The Los Angeles Unified School District made the shocking decision to slash over $25 million from their policing budget, which led to the dismissal of 133 police officers from schools.
Now, a National Police Association spokesperson has stated that the district’s vote to divert those funds to support a proposed Black Student Achievement Plan is incredibly misguided and dangerous.
“If I had a child in those schools, I would be very concerned,” retired Sgt. Betsy Brantner Smith, a 29-year-police veteran said. “It doesn’t really accomplish anything. It’s almost illogical.”
The 133 individuals who were fired included 70 sworn officers, 62 non-sworn officers, and one support staff member.

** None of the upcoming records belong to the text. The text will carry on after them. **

-- pv_equiv track=rewrite | github.com/Skubinski/SoftUni_Education | 02_Programming Fundamentals with Python Course/15_Bitwise_Operations/01_Binary_digit_count.py | binary_number
-- ===== SOURCE A (Python) =====
-- def binary_number (a, b):
--
--     binary_digit = 0
--     while a > 0:
--         remainer = a % 2
--         a = int(a / 2)
--         if remainer == b:
--             binary_digit += 1
--     return binary_digit
-- ===== SOURCE B (Python) =====
-- def binary_number(a, b):
--     # Aggregate formulation: popcount + bit_length instead of a bit-by-bit loop.
--     if a <= 0:
--         return 0
--     ones = bin(a).count('1')
--     if b == 1:
--         return ones
--     if b == 0:
--         return a.bit_length() - ones
--     return 0
-- ===== Notes on version B (the rewrite author's own statement) =====
-- stated objective: simpler
-- what changed: Replaces the bit-by-bit division loop with a closed-form computation from the aggregate counts bin(a).count('1') (popcount) and a.bit_length(), branching once on b.
import Mathlib
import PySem

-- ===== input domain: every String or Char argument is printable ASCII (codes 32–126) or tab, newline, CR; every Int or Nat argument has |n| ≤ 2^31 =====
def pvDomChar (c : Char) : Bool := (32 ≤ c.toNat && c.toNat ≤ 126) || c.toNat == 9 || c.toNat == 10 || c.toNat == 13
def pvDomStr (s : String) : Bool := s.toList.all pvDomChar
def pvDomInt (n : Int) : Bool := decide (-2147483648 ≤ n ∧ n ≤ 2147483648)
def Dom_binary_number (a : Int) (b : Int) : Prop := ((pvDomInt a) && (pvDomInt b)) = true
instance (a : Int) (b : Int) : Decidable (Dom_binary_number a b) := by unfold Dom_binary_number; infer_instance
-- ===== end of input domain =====

-- B replaces A's bit-by-bit division loop by a closed form from popcount and bit_length (objective: simpler).

-- ===== PORT A =====
-- the while-loop of A; int(a / 2) is PySem.Int.truncdiv a 2 (exact: |a| ≤ 2^31 < 2^53)
def binaryLoopA (a b acc : Int) : Int :=
  if h : 0 < a then
    let remainer := PySem.Int.mod a 2
    binaryLoopA (PySem.Int.truncdiv a 2) b (if remainer = b then acc + 1 else acc)
  else acc
termination_by a.toNat
decreasing_by
  simp only [PySem.Int.truncdiv]
  have h1 : a.tdiv 2 = a / 2 := Int.tdiv_eq_ediv_of_nonneg (by omega)
  omega

def binary_number (a : Int) (b : Int) : Int := binaryLoopA a b 0

-- ===== PORT B =====
def binary_number_alt (a : Int) (b : Int) : Int :=
  if a ≤ 0 then 0
  else
    let ones : Int := (PySem.Int.bitCount a : Int)
    if b = 1 then ones
    else if b = 0 then ((PySem.Int.bitLength a : Int) - ones)
    else 0

-- ===== PRECONDITION & SPEC =====
def Spec_binary_number (a : Int) (b : Int) (out : Int) : Prop := out = binary_number_alt a b
instance (a : Int) (b : Int) (out : Int) : Decidable (Spec_binary_number a b out) := by unfold Spec_binary_number; infer_instance

-- ===== CLAIM (what is proved, stated in full; the proofs are below) =====
def Claim_equal_binary_number : Prop := ∀ (a : Int) (b : Int), Dom_binary_number a b → Spec_binary_number a b (binary_number a b)

-- ===== LEMMAS AND PROOFS =====

theorem binaryLoopA_eq (n : Nat) : ∀ (b acc : Int),
    binaryLoopA (n : Int) b acc =
      acc + (if b = 1 then (PySem.Int.bitCount (n : Int) : Int)
             else if b = 0 then (PySem.Int.bitLength (n : Int) : Int) - (PySem.Int.bitCount (n : Int) : Int)
             else 0) := by
  induction n using Nat.strong_induction_on with
  | _ n ih =>
  intro b acc
  rcases Nat.eq_zero_or_pos n with h0 | h0
  · subst h0
    rw [binaryLoopA]
    have hz : ¬ (0:Int) < ((0:Nat):Int) := by decide
    rw [dif_neg (by exact_mod_cast hz)]
    split_ifs <;> simp [PySem.Int.bitCount, PySem.Int.bitLength]
  · rw [binaryLoopA]
    have hpos : (0:Int) < (n:Int) := by exact_mod_cast h0
    rw [dif_pos hpos]
    have hmod : PySem.Int.mod (n:Int) 2 = ((n % 2 : Nat) : Int) := by
      exact_mod_cast PySem.Int.mod_natCast n 2
    have hdiv : PySem.Int.truncdiv (n:Int) 2 = ((n / 2 : Nat) : Int) := by
      show ((n:Int)).tdiv 2 = _
      rw [Int.tdiv_eq_ediv_of_nonneg (by positivity)]
      exact_mod_cast rfl
    simp only [hmod, hdiv]
    rw [ih (n/2) (Nat.div_lt_self h0 one_lt_two)]
    have hbc : PySem.Int.bitCount (n:Int) = n % 2 + PySem.Int.bitCount ((n/2 : Nat) : Int) :=
      PySem.Int.bitCount_natCast h0
    have hbl : PySem.Int.bitLength (n:Int) = PySem.Int.bitLength ((n/2 : Nat) : Int) + 1 :=
      PySem.Int.bitLength_natCast h0
    rw [hbc, hbl]
    rcases Nat.mod_two_eq_zero_or_one n with h2 | h2 <;>
      rw [h2] <;> split_ifs <;> push_cast <;> omega

-- ===== VERDICT (by name: the statement is the Claim_ definition above) =====
theorem binary_number_spec : Claim_equal_binary_number := by
  intro a b _
  unfold Spec_binary_number binary_number binary_number_alt
  by_cases ha : a ≤ 0
  · rw [binaryLoopA, dif_neg (by omega), if_pos ha]
  · rw [if_neg ha]
    have hcast : a = ((a.toNat : Nat) : Int) := by omega
    rw [hcast, binaryLoopA_eq]
    simp
-- pv_equiv track=rewrite | github.com/wooxi/xhs-image-fetcher | backend/xhs_search_cdp.py | convert_to_hd_url
-- ===== SOURCE A (Python) =====
-- def convert_to_hd_url(url: str) -> str:
--     """将预览图 URL 转换为高清格式。
--
--     转换规则：
--     - 协议: http:// -> https://
--     - 后缀: !nc_n_webp_prv_1 -> !nd_dft_wlteh_webp_3
--     - 后缀: !nc_n_webp_mw_1 -> !nd_dft_wlteh_webp_3
--     """
--     if not url:
--         return url
--
--     # 协议转换: http -> https
--     if url.startswith("http://"):
--         url = "https://" + url[7:]
--
--     # 后缀转换: 预览/缩略图 -> 高清
--     # 常见的预览图后缀格式
--     preview_suffixes = [
--         "!nc_n_webp_prv_1",
--         "!nc_n_webp_mw_1",
--         "!nc_n_webp_prv",
--         "!nc_n_webp_mw",
--     ]
--
--     # 高清格式后缀
--     hd_suffix = "!nd_dft_wlteh_webp_3"
--
--     for suffix in preview_suffixes:
--         if url.endswith(suffix):
--             url = url[:-len(suffix)] + hd_suffix
--             break
--
--     return url
-- ===== SOURCE B (Python) =====
-- _PREVIEW_SUFFIXES = {
--     "!nc_n_webp_prv_1",
--     "!nc_n_webp_mw_1",
--     "!nc_n_webp_prv",
--     "!nc_n_webp_mw",
-- }
-- _HD_SUFFIX = "!nd_dft_wlteh_webp_3"
--
--
-- def convert_to_hd_url(url: str) -> str:
--     if not url:
--         return url
--     if url.startswith("http://"):
--         url = "https://" + url[7:]
--     i = url.rfind("!")
--     if i >= 0 and url[i:] in _PREVIEW_SUFFIXES:
--         url = url[:i] + _HD_SUFFIX
--     return url
-- ===== Notes on version B (the rewrite author's own statement) =====
-- stated objective: alternative
-- what changed: Replaces A's ordered loop over four candidate suffixes with endswith/slice per candidate by a single reverse find of the exclamation-mark delimiter and one set-membership test of the tail, rewriting via that index.
import Mathlib
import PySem

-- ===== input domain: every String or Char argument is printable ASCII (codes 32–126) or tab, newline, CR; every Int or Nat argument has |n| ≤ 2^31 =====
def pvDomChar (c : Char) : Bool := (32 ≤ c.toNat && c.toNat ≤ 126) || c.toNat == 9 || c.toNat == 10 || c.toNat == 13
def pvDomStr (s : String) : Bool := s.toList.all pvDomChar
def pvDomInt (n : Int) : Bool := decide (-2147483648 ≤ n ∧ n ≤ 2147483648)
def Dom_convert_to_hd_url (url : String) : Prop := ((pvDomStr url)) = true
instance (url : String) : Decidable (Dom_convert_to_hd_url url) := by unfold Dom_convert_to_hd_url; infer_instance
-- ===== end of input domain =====

-- B replaces A's ordered four-suffix endswith loop by a single rfind('!') locating the last '!'
-- and one set-membership test on the tail (objective: alternative; same cost, return value proved equal).


-- ===== PORT A =====
def pvHdA : List Char := "!nd_dft_wlteh_webp_3".toList

def pvSuffixesA : List (List Char) :=
  ["!nc_n_webp_prv_1".toList, "!nc_n_webp_mw_1".toList,
   "!nc_n_webp_prv".toList, "!nc_n_webp_mw".toList]

-- the `for suffix in preview_suffixes: … break` loop of A
def pvLoopA : List (List Char) → List Char → List Char
  | [], u => u
  | s :: rest, u =>
    if PySem.Chars.endswith u s then
      PySem.Chars.slice u none (some (-(s.length : Int))) ++ pvHdA
    else pvLoopA rest u

def convert_to_hd_url (url : String) : String :=
  if url = "" then url
  else
    let u := if PySem.Chars.startswith url.toList "http://".toList then
               "https://".toList ++ PySem.Chars.slice url.toList (some 7) none
             else url.toList
    String.ofList (pvLoopA pvSuffixesA u)

-- ===== PORT B =====
def pvHdB : List Char := "!nd_dft_wlteh_webp_3".toList

def pvPreviewSetB : List (List Char) :=
  ["!nc_n_webp_prv_1".toList, "!nc_n_webp_mw_1".toList,
   "!nc_n_webp_prv".toList, "!nc_n_webp_mw".toList]

def convert_to_hd_url_alt (url : String) : String :=
  if url = "" then url
  else
    let u := if PySem.Chars.startswith url.toList "http://".toList then
               "https://".toList ++ PySem.Chars.slice url.toList (some 7) none
             else url.toList
    let i := PySem.Chars.rfind u "!".toList
    if 0 ≤ i ∧ PySem.Chars.slice u (some i) none ∈ pvPreviewSetB then
      String.ofList (PySem.Chars.slice u none (some i) ++ pvHdB)
    else String.ofList u

-- ===== PRECONDITION & SPEC =====
def Spec_convert_to_hd_url (url : String) (out : String) : Prop := out = convert_to_hd_url_alt url
instance (url : String) (out : String) : Decidable (Spec_convert_to_hd_url url out) := by unfold Spec_convert_to_hd_url; infer_instance

-- ===== CLAIM (what is proved, stated in full; the proofs are below) =====
def Claim_equal_convert_to_hd_url : Prop := ∀ (url : String), Dom_convert_to_hd_url url → Spec_convert_to_hd_url url (convert_to_hd_url url)

-- ===== LEMMAS AND PROOFS =====

-- [c] is a prefix of (s.drop m) exactly when s[m]? = some c
lemma pvSingletonPrefixDrop (s : List Char) (m : Nat) (c : Char) :
    [c] <+: s.drop m ↔ s[m]? = some c := by
  rw [← List.head?_drop]
  cases h : s.drop m with
  | nil => simp
  | cons a t => simp [List.cons_prefix_iff, eq_comm]

-- rfind.go returns the highest '!' index at or below its fuel
lemma pvGo_eq (s : List Char) (k : Nat) (hk : s[k]? = some '!') :
    ∀ n, k ≤ n → (∀ j, k < j → j ≤ n → s[j]? ≠ some '!') →
    PySem.Chars.rfind.go s "!".toList n = (k : Int) := by
  intro n
  induction n with
  | zero =>
    intro hkn _
    interval_cases k
    have hpre : ([ '!' ] : List Char) <+: s := by
      have := (pvSingletonPrefixDrop s 0 '!').mpr hk
      simpa using this
    simp [PySem.Chars.rfind.go, hpre]
  | succ j ih =>
    intro hkn hnone
    by_cases hkj : k = j + 1
    · subst hkj
      have hpre : ([ '!' ] : List Char) <+: s.drop (j + 1) :=
        (pvSingletonPrefixDrop s (j + 1) '!').mpr hk
      simp [PySem.Chars.rfind.go, hpre]
    · have hnot : ¬ (([ '!' ] : List Char) <+: s.drop (j + 1)) := by
        rw [pvSingletonPrefixDrop]
        exact hnone (j + 1) (by omega) (by omega)
      have := ih (by omega) (fun m hm1 hm2 => hnone m hm1 (by omega))
      simpa [PySem.Chars.rfind.go, hnot] using this

-- every preview suffix starts with '!' and contains no other '!'
lemma pvSuffixShape (sk : List Char) (h : sk ∈ pvSuffixesA) :
    sk[0]? = some '!' ∧ '!' ∉ sk.drop 1 := by
  fin_cases h <;> decide

-- if u = p ++ sk with sk a preview suffix, the last '!' of u is at index p.length
lemma pvRfind_at_suffix (p sk : List Char) (h : sk ∈ pvSuffixesA) :
    PySem.Chars.rfind (p ++ sk) "!".toList = (p.length : Int) := by
  obtain ⟨hhead, htail⟩ := pvSuffixShape sk h
  have hget : (p ++ sk)[p.length]? = some '!' := by
    rw [List.getElem?_append_right (le_refl _)]
    simpa using hhead
  have hnone : ∀ j, p.length < j → j ≤ (p ++ sk).length → (p ++ sk)[j]? ≠ some '!' := by
    intro j hj _ hcontra
    rw [List.getElem?_append_right (by omega)] at hcontra
    have hmem : '!' ∈ sk.drop 1 := by
      have hidx : (sk.drop 1)[j - p.length - 1]? = some '!' := by
        rw [List.getElem?_drop]
        have he : 1 + (j - p.length - 1) = j - p.length := by omega
        rw [he]; exact hcontra
      exact List.mem_of_getElem? hidx
    exact htail hmem
  unfold PySem.Chars.rfind
  exact pvGo_eq _ _ hget _ (by simp) hnone

-- the core equivalence of the two suffix-rewriting steps
lemma pvStep_eq (u : List Char) :
    pvLoopA pvSuffixesA u =
      (if 0 ≤ PySem.Chars.rfind u "!".toList ∧
          PySem.Chars.slice u (some (PySem.Chars.rfind u "!".toList)) none ∈ pvPreviewSetB then
        PySem.Chars.slice u none (some (PySem.Chars.rfind u "!".toList)) ++ pvHdB
      else u) := by
  have branch : ∀ sk ∈ pvSuffixesA, PySem.Chars.endswith u sk = true →
      PySem.Chars.slice u none (some (-(sk.length : Int))) ++ pvHdA =
      (if 0 ≤ PySem.Chars.rfind u "!".toList ∧
          PySem.Chars.slice u (some (PySem.Chars.rfind u "!".toList)) none ∈ pvPreviewSetB then
        PySem.Chars.slice u none (some (PySem.Chars.rfind u "!".toList)) ++ pvHdB
      else u) := by
    intro sk hmem hend
    obtain ⟨p, rfl⟩ := (PySem.Chars.endswith_iff u sk).mp hend
    rw [pvRfind_at_suffix p sk hmem]
    have hfrom : PySem.Chars.slice (p ++ sk) (some (p.length : Int)) none = sk := by
      rw [PySem.Chars.slice_eq_listSlice, PySem.List.slice_from_natCast, List.drop_left]
    have hto : PySem.Chars.slice (p ++ sk) none (some (p.length : Int)) = p := by
      rw [PySem.Chars.slice_eq_listSlice, PySem.List.slice_to_natCast, List.take_left]
    rw [if_pos ⟨Int.natCast_nonneg _, by rw [hfrom]; exact hmem⟩, hto]
    have hkpos : 0 < sk.length := by fin_cases hmem <;> decide
    rw [PySem.Chars.slice_eq_listSlice, PySem.List.slice_to_neg_natCast _ _ hkpos]
    have he : (p ++ sk).length - sk.length = p.length := by simp
    rw [he, List.take_left]
    rfl
  by_cases h1 : PySem.Chars.endswith u "!nc_n_webp_prv_1".toList = true
  · rw [show pvLoopA pvSuffixesA u =
        PySem.Chars.slice u none (some (-(("!nc_n_webp_prv_1".toList.length : Nat) : Int))) ++ pvHdA by
      simp only [pvSuffixesA, pvLoopA, if_pos h1]]
    exact branch _ (by simp [pvSuffixesA]) h1
  · by_cases h2 : PySem.Chars.endswith u "!nc_n_webp_mw_1".toList = true
    · rw [show pvLoopA pvSuffixesA u =
          PySem.Chars.slice u none (some (-(("!nc_n_webp_mw_1".toList.length : Nat) : Int))) ++ pvHdA by
        simp only [pvSuffixesA, pvLoopA, if_neg h1, if_pos h2]]
      exact branch _ (by simp [pvSuffixesA]) h2
    · by_cases h3 : PySem.Chars.endswith u "!nc_n_webp_prv".toList = true
      · rw [show pvLoopA pvSuffixesA u =
            PySem.Chars.slice u none (some (-(("!nc_n_webp_prv".toList.length : Nat) : Int))) ++ pvHdA by
          simp only [pvSuffixesA, pvLoopA, if_neg h1, if_neg h2, if_pos h3]]
        exact branch _ (by simp [pvSuffixesA]) h3
      · by_cases h4 : PySem.Chars.endswith u "!nc_n_webp_mw".toList = true
        · rw [show pvLoopA pvSuffixesA u =
              PySem.Chars.slice u none (some (-(("!nc_n_webp_mw".toList.length : Nat) : Int))) ++ pvHdA by
            simp only [pvSuffixesA, pvLoopA, if_neg h1, if_neg h2, if_neg h3, if_pos h4]]
          exact branch _ (by simp [pvSuffixesA]) h4
        · -- no preview suffix at the end: B's test must fail too
          have hfail : ¬ (0 ≤ PySem.Chars.rfind u "!".toList ∧
              PySem.Chars.slice u (some (PySem.Chars.rfind u "!".toList)) none ∈ pvPreviewSetB) := by
            rintro ⟨hpos, hmem⟩
            rw [PySem.Chars.slice_eq_listSlice, PySem.List.slice_from u hpos] at hmem
            have hend : PySem.Chars.endswith u (u.drop (PySem.Chars.rfind u "!".toList).toNat) = true :=
              (PySem.Chars.endswith_iff _ _).mpr (List.drop_suffix _ _)
            simp only [pvPreviewSetB, List.mem_cons, List.not_mem_nil, or_false] at hmem
            rcases hmem with h | h | h | h
            · exact h1 (h ▸ hend)
            · exact h2 (h ▸ hend)
            · exact h3 (h ▸ hend)
            · exact h4 (h ▸ hend)
          rw [if_neg hfail]
          simp only [pvSuffixesA, pvLoopA, if_neg h1, if_neg h2, if_neg h3, if_neg h4]

-- ===== VERDICT (by name: the statement is the Claim_ definition above) =====
theorem convert_to_hd_url_spec : Claim_equal_convert_to_hd_url := by
  intro url _
  unfold Spec_convert_to_hd_url convert_to_hd_url convert_to_hd_url_alt
  by_cases hempty : url = ""
  · simp [hempty]
  · simp only [if_neg hempty]
    rw [pvStep_eq]
    exact apply_ite String.ofList _ _ _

The massive reduction in staff has decreased the district’s police force budget from $77.5 million to $52.5 million.
In replacement of the police officers, the district will be bringing in new “climate coaches,” who are trained to implement “positive school culture and climate,” use “de-escalation strategies” to resolve conflict, understand and address “implicit bias,” and eliminate “racial disparity” in school discipline practices.
Board President Kelly Gonez said in a statement:
“Student safety is everyone’s responsibility and starts with creating a school environment that is centered in students’ social-emotional wellbeing. The Board’s investment in the Black Student Achievement Plan ensures we are actively working to promote equity across the District.”
Brantner Smith says the move will create problems for schools, police stations, and local communities.
“Are they harming the police officers? They are not,” she said. “They are punishing the students; they are punishing the staff, because now who is going to deal with violent students?
“What if a student does get violent or a school is broken into and you call 911? Now you’re taking the patrol officers out of the neighborhood to respond. . . . And they’re not going to have specialized school resource officer training.
“When you get an average patrol officer, do they have CIT training or any kind of counseling background? And, as training dollars are taken away from other departments – let’s say LAPD is responding – we’re not going to have specialized people to respond. So, who loses? Not the officer.”
As a result, the LASPD is now left with the dilemma of figuring out how to protect students and faculty with a slashed budget and police force.
Currently, there are about 650,000 students in the district.